Further, in this embodiment, since the reaction gas supply nozzle 11 and the gas discharge nozzle 21 are provided below the glass tube 13 with the cylindrical quartz glass tube 13 interposed therebetween, the reaction gas 4 is the cylindrical quartz glass tube 13 and the substrate 5. And the reaction gas 4 flows through a place where the illuminance of light on the substrate 5 is strongest.
It is possible to cause a photochemical reaction to occur rapidly. Further, by providing these nozzles 11 and 21, it is only necessary to flow the reaction gas 4 for a short distance, and therefore it is possible to prevent the reaction gas 4 from flowing to unnecessary portions in the reaction chamber 1. Further, since the reaction gas can be efficiently flowed over a short distance, the concentration of the reaction gas can be made uniform, and a sufficient amount of the reaction gas can be flown onto the substrate 5 in accordance with the photochemical reaction rate of the reaction gas.

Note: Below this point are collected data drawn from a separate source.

-- pv_equiv track=rewrite | github.com/MoisesFernan0920/Data-Eng | Coding_Assessment_Practice/get_session_count_Version3.py | getSessionCount
-- ===== SOURCE A (Python) =====
-- def getSessionCount(timeout, userIds, timestamps):
--     """
--     Returns the total number of sessions across all users.
--     A session for a user is a contiguous sequence of events such that
--     no two consecutive events are separated by more than `timeout` seconds.
--     """
--     # Step 1: Group events by user
--     user_events = {}
--     for uid, ts in zip(userIds, timestamps):
--         user_events.setdefault(uid, []).append(ts)
--
--     total_sessions = 0
--     # Step 2: For each user, sort timestamps and count sessions
--     for times in user_events.values():
--         times.sort()
--         if not times:
--             continue
--         sessions = 1
--         for prev, curr in zip(times, times[1:]):
--             if curr - prev > timeout:
--                 sessions += 1
--         total_sessions += sessions
--     return total_sessions
-- ===== SOURCE B (Python) =====
-- def getSessionCount(timeout, userIds, timestamps):
--     """One global sort by timestamp, then a single sweep with a last-seen map."""
--     total = 0
--     last_seen = {}
--     for uid, ts in sorted(zip(userIds, timestamps), key=lambda e: e[1]):
--         if uid not in last_seen or ts - last_seen[uid] > timeout:
--             total += 1
--         last_seen[uid] = ts
--     return total
-- ===== Notes on version B (the rewrite author's own statement) =====
-- stated objective: alternative
-- what changed: Replaces group-by-user-then-sort-each-group with one global sort of (uid,ts) events by timestamp and a single sweep maintaining a last-seen timestamp per user.
import Mathlib
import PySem

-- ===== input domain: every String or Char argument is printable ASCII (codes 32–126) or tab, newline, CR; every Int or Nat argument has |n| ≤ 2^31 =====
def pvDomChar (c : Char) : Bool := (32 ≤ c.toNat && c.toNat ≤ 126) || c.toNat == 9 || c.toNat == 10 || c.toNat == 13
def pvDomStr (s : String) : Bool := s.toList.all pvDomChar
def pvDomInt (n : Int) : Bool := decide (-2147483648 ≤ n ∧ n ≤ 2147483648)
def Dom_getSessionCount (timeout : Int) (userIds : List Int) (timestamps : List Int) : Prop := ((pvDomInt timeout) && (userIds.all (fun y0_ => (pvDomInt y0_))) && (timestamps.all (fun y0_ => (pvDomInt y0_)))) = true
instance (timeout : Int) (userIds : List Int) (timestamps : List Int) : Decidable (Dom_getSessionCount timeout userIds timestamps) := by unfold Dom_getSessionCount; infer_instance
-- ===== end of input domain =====

-- B replaces A's group-by-user-then-sort-each-group by one global sort of (uid,ts) pairs
-- by timestamp plus a single sweep with a last-seen map (alternative decomposition, same cost).


-- ===== PORT A =====
-- user_events.setdefault(uid, []).append(ts) is the grouping loop d.modify uid [] (· ++ [ts]);
-- times[1:] is PySem.List.slice times (some 1) none; values() iterates in key-insertion order.
def getSessionCount (timeout : Int) (userIds : List Int) (timestamps : List Int) : Int :=
  let user_events :=
    (userIds.zip timestamps).foldl
      (fun d p => d.modify p.1 [] (· ++ [p.2]))
      (PySem.Dict.empty : PySem.Dict Int (List Int))
  user_events.values.foldl
    (fun total_sessions times =>
      let times := PySem.List.sorted times (fun x => x) false
      if times = [] then total_sessions
      else
        total_sessions +
          (times.zip (PySem.List.slice times (some 1) none)).foldl
            (fun sessions pc => if pc.2 - pc.1 > timeout then sessions + 1 else sessions) 1)
    0

-- ===== PORT B =====
-- one global stable sort by timestamp, then a sweep carrying (total, last_seen dict)
def getSessionCount_alt (timeout : Int) (userIds : List Int) (timestamps : List Int) : Int :=
  let evs := PySem.List.sorted (userIds.zip timestamps) (fun e => e.2) false
  (evs.foldl
    (fun st e =>
      (match st.2.get? e.1 with
        | none => st.1 + 1
        | some p => if e.2 - p > timeout then st.1 + 1 else st.1,
       st.2.insert e.1 e.2))
    ((0 : Int), (PySem.Dict.empty : PySem.Dict Int Int))).1

-- ===== PRECONDITION & SPEC =====
def Spec_getSessionCount (timeout : Int) (userIds : List Int) (timestamps : List Int) (out : Int) : Prop := out = getSessionCount_alt timeout userIds timestamps
instance (timeout : Int) (userIds : List Int) (timestamps : List Int) (out : Int) : Decidable (Spec_getSessionCount timeout userIds timestamps out) := by unfold Spec_getSessionCount; infer_instance

-- ===== CLAIM (what is proved, stated in full; the proofs are below) =====
def Claim_equal_getSessionCount : Prop := ∀ (timeout : Int) (userIds : List Int) (timestamps : List Int), Dom_getSessionCount timeout userIds timestamps → Spec_getSessionCount timeout userIds timestamps (getSessionCount timeout userIds timestamps)

-- ===== LEMMAS AND PROOFS =====

/-- Session count of one user's (already ordered) timestamp list, given an optional previous event. -/
def pvCnt (timeout : Int) : Option Int → List Int → Int
  | _, [] => 0
  | none, t :: ts => 1 + pvCnt timeout (some t) ts
  | some p, t :: ts => (if t - p > timeout then 1 else 0) + pvCnt timeout (some t) ts

/-- The timestamps of user `u` in event list `l`, in order. -/
def pvTs (u : Int) (l : List (Int × Int)) : List Int :=
  (l.filter (fun p => p.1 == u)).map (·.2)

lemma pvTs_nil (u : Int) : pvTs u [] = [] := rfl

lemma pvTs_cons (u : Int) (e : Int × Int) (l : List (Int × Int)) :
    pvTs u (e :: l) = if e.1 = u then e.2 :: pvTs u l else pvTs u l := by
  simp [pvTs, List.filter_cons]
  split_ifs <;> simp_all

lemma sum_map_update {U : List Int} (hU : U.Nodup) {u0 : Int} (hu : u0 ∈ U)
    (f g : Int → Int) (c : Int)
    (hne : ∀ u ∈ U, u ≠ u0 → f u = g u) (h0 : f u0 = c + g u0) :
    (U.map f).sum = c + (U.map g).sum := by
  induction U with
  | nil => cases hu
  | cons x rest ih =>
    rcases List.nodup_cons.mp hU with ⟨hx, hrest⟩
    rcases List.mem_cons.mp hu with h | h
    · subst h
      have : rest.map f = rest.map g := by
        apply List.map_congr_left
        intro u hu'
        exact hne u (List.mem_cons_of_mem _ hu') (fun he => hx (he ▸ hu'))
      simp [this, h0]; ring
    · have hxne : x ≠ u0 := fun he => hx (he ▸ h)
      have := ih hrest h (fun u hu' hne' => hne u (List.mem_cons_of_mem _ hu') hne')
      simp [this, hne x (List.mem_cons_self) hxne]; ring

/-- B's sweep, decomposed per user over any covering list of distinct uids. -/
lemma sweep_eq (timeout : Int) (U : List Int) (hU : U.Nodup) :
    ∀ (l : List (Int × Int)) (m : PySem.Dict Int Int) (tot : Int),
      (∀ p ∈ l, p.1 ∈ U) →
      (l.foldl
        (fun st e =>
          (match st.2.get? e.1 with
            | none => st.1 + 1
            | some p => if e.2 - p > timeout then st.1 + 1 else st.1,
           st.2.insert e.1 e.2))
        (tot, m)).1
      = tot + (U.map (fun u => pvCnt timeout (m.get? u) (pvTs u l))).sum := by
  intro l
  induction l with
  | nil =>
    intro m tot _
    simp [pvTs_nil, pvCnt]
  | cons e l ih =>
    intro m tot hcov
    obtain ⟨u0, t0⟩ := e
    have hu0 : u0 ∈ U := hcov (u0, t0) (List.mem_cons_self)
    set c : Int := (match m.get? u0 with
      | none => (1 : Int)
      | some p => if t0 - p > timeout then 1 else 0) with hc
    have hstep : (match m.get? u0 with
        | none => tot + 1
        | some p => if t0 - p > timeout then tot + 1 else tot) = tot + c := by
      rw [hc]; rcases m.get? u0 with _ | p
      · simp
      · simp; split_ifs <;> simp
    have hsum : (U.map (fun u => pvCnt timeout (m.get? u) (pvTs u ((u0, t0) :: l)))).sum
        = c + (U.map (fun u => pvCnt timeout ((m.insert u0 t0).get? u) (pvTs u l))).sum := by
      apply sum_map_update hU hu0 _ _ c
      · intro u _ hne
        rw [pvTs_cons, PySem.Dict.get?_insert]
        simp [hne, Ne.symm hne]
      · rw [pvTs_cons, PySem.Dict.get?_insert]
        simp only []
        rw [hc]; rcases m.get? u0 with _ | p
        · simp [pvCnt]
        · simp [pvCnt]
    rw [List.foldl_cons]
    simp only []
    rw [hstep] at *
    calc (l.foldl _ (tot + c, m.insert u0 t0)).1
        = (tot + c) + (U.map (fun u => pvCnt timeout ((m.insert u0 t0).get? u) (pvTs u l))).sum := by
          exact ih (m.insert u0 t0) (tot + c) (fun p hp => hcov p (List.mem_cons_of_mem _ hp))
      _ = tot + (U.map (fun u => pvCnt timeout (m.get? u) (pvTs u ((u0, t0) :: l)))).sum := by
          rw [hsum]; ring

/-- A's inner gap-counting fold equals pvCnt with a previous timestamp. -/
lemma inner_eq (timeout : Int) :
    ∀ (ts : List Int) (p acc : Int),
      ((p :: ts).zip ts).foldl
        (fun sessions pc => if pc.2 - pc.1 > timeout then sessions + 1 else sessions) acc
      = acc + pvCnt timeout (some p) ts := by
  intro ts
  induction ts with
  | nil => intro p acc; simp [pvCnt]
  | cons t ts ih =>
    intro p acc
    simp only [List.zip_cons_cons, List.foldl_cons]
    rw [ih t]
    simp only [pvCnt]
    split_ifs <;> ring

/-- A's per-user body equals pvCnt from scratch. -/
lemma body_eq (timeout : Int) (ts : List Int) (tot : Int) :
    (let times := PySem.List.sorted ts (fun x => x) false
     if times = [] then tot
     else
       tot + (times.zip (PySem.List.slice times (some 1) none)).foldl
         (fun sessions pc => if pc.2 - pc.1 > timeout then sessions + 1 else sessions) 1)
    = tot + pvCnt timeout none (PySem.List.sorted ts (fun x => x) false) := by
  cases h : PySem.List.sorted ts (fun x => x) false with
  | nil => simp [pvCnt]
  | cons t rest =>
    have hs : PySem.List.slice (t :: rest) (some 1) none = rest := by
      rw [PySem.List.slice_from]
      · simp
      · norm_num
    simp only [hs]
    rw [inner_eq]
    simp [pvCnt]

/-- A's outer fold over the grouped values as a sum. -/
lemma outer_eq (timeout : Int) :
    ∀ (vs : List (List Int)) (acc : Int),
      vs.foldl
        (fun total_sessions times =>
          let times := PySem.List.sorted times (fun x => x) false
          if times = [] then total_sessions
          else
            total_sessions +
              (times.zip (PySem.List.slice times (some 1) none)).foldl
                (fun sessions pc => if pc.2 - pc.1 > timeout then sessions + 1 else sessions) 1)
        acc
      = acc + (vs.map (fun ts => pvCnt timeout none (PySem.List.sorted ts (fun x => x) false))).sum := by
  intro vs
  induction vs with
  | nil => intro acc; simp
  | cons ts vs ih =>
    intro acc
    rw [List.foldl_cons, body_eq timeout ts acc, ih]
    simp; ring

/-- The per-user subsequence of the globally ts-sorted event list is that user's sorted timestamps. -/
lemma pvTs_sorted (u : Int) (l : List (Int × Int)) :
    pvTs u (PySem.List.sorted l (fun e => e.2) false)
      = PySem.List.sorted (pvTs u l) (fun x => x) false := by
  symm
  apply PySem.List.sorted_id_eq_of_perm_of_pairwise
  · exact ((PySem.List.sorted_perm l (fun e => e.2) false).filter _).map _
  · have hp : (PySem.List.sorted l (fun e => e.2) false).Pairwise
        (fun a b => (fun e : Int × Int => e.2) a ≤ (fun e : Int × Int => e.2) b) :=
      PySem.List.sorted_pairwise l _
    exact (hp.filter _).map _ (fun a b h => h)

-- ===== VERDICT (by name: the statement is the Claim_ definition above) =====
theorem getSessionCount_spec : Claim_equal_getSessionCount := by
  intro timeout userIds timestamps _
  unfold Spec_getSessionCount getSessionCount getSessionCount_alt
  set ev := userIds.zip timestamps with hev
  set sev := PySem.List.sorted ev (fun e => e.2) false with hsev
  -- B side
  rw [sweep_eq timeout (PySem.List.dedup (sev.map Prod.fst)) (PySem.List.nodup_dedup _)
      sev PySem.Dict.empty 0
      (fun p hp => (PySem.List.mem_dedup _ _).mpr (List.mem_map_of_mem hp))]
  -- A side
  rw [outer_eq]
  set d := ev.foldl (fun d p => d.modify p.1 [] (· ++ [p.2]))
      (PySem.Dict.empty : PySem.Dict Int (List Int)) with hd
  have hnodup : d.keys.Nodup := by
    rw [hd]
    exact PySem.Dict.nodup_keys_foldl_modify_key ev Prod.fst [] _ _ PySem.Dict.nodup_keys_empty
  have hvals : d.values = d.keys.map (fun u => d.getD u []) :=
    PySem.Dict.values_eq_map_keys d hnodup []
  have hgetD : ∀ u, d.getD u [] = pvTs u ev := by
    intro u
    rw [hd, PySem.Dict.getD_foldl_modify_append, PySem.Dict.getD_empty]
    rfl
  have hkeys : ∀ u, u ∈ d.keys ↔ u ∈ PySem.List.dedup (sev.map Prod.fst) := by
    intro u
    rw [hd, PySem.Dict.keys_foldl_modify_key, PySem.Dict.keys_empty,
        PySem.Set.update_nil_left, PySem.List.mem_dedup,
        PySem.Set.mem_ofList, hsev]
    constructor
    · intro h
      exact ((PySem.List.sorted_perm ev (fun e => e.2) false).map Prod.fst).mem_iff.mpr h
    · intro h
      exact ((PySem.List.sorted_perm ev (fun e => e.2) false).map Prod.fst).mem_iff.mp h
  have hperm : d.keys.Perm (PySem.List.dedup (sev.map Prod.fst)) :=
    (List.perm_ext_iff_of_nodup hnodup (PySem.List.nodup_dedup _)).mpr hkeys
  rw [hvals, List.map_map]
  have hfun : ∀ u, ((fun ts => pvCnt timeout none (PySem.List.sorted ts (fun x => x) false)) ∘
      (fun u => d.getD u [])) u
      = pvCnt timeout (PySem.Dict.get? PySem.Dict.empty u) (pvTs u sev) := by
    intro u
    simp only [Function.comp, hgetD, PySem.Dict.get?_empty]
    rw [hsev, pvTs_sorted]
  rw [List.map_congr_left (fun u _ => hfun u)]
  rw [(hperm.map _).sum_eq]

The formation rate of the thin film can be increased.

Further, since the linear lamps are arranged in the cylindrical quartz glass tube 13 along the inner wall of the glass tube 13 at appropriate intervals, the linear lamps are placed on the substrate 5 in the direction perpendicular to the axis of the glass tube 13. The illuminance distribution of light can be made uniform to some extent, and the moving table 19 is moved in that direction, so that the illuminance distribution of light in that direction can be made more uniform, so that a uniform thin film is continuously formed on the substrate 5. Can be formed.

Further, since the reaction gas supply nozzle 11 and the gas discharge nozzle 21 are provided with the cylindrical quartz glass tube 13 interposed therebetween, the reaction gas flows along the moving direction of the moving table 19, and the reaction gas flows along the flowing direction. It is possible to avoid the influence of a slight change in the concentration of the reaction gas on the change in film thickness on the thin film formed.

〔The invention's effect〕

As described above, according to the semiconductor manufacturing apparatus of the present invention, a plurality of linear lamps incorporated in a quartz glass tube is used as a light source, and the light source is provided in the reaction chamber.
The illuminance of light on the substrate can be increased to accelerate the thin film formation speed, and since the quartz glass tube surface film is provided and is moved and wound up, it is possible to prevent the surface from being fogged. effective.

[Brief description of drawings]

1 is a sectional side view of a semiconductor manufacturing apparatus according to an embodiment of the present invention, FIG. 2 is a sectional view taken along line II-II of FIG. 1, and FIG. 3 is a sectional side view of a conventional semiconductor manufacturing apparatus. 1 is a reaction chamber, 12 is a light source, 4 is a reaction gas, 5 is a substrate, 1
3 is a quartz glass tube, 14 is an ultraviolet transparent film, and 15 is a film winding device. The same reference numerals in the drawings indicate the same or corresponding parts.

Claims (2)

[Claims] 1. A semiconductor manufacturing apparatus for projecting light from a light source onto a reaction gas in a reaction chamber to cause a photochemical reaction to form a thin film on a substrate placed in the reaction gas, wherein the light source is the reaction chamber. A plurality of linear lamps are arranged in a quartz glass tube provided in the film driving device for moving the ultraviolet transparent film in a state of covering the substrate side portion of the outer peripheral surface of the quartz glass tube. A semiconductor manufacturing apparatus characterized in that 2. The quartz glass tube is rotatable, and the moving speed of the ultraviolet transparent film is the same as the peripheral speed of the quartz glass tube. Semiconductor manufacturing equipment.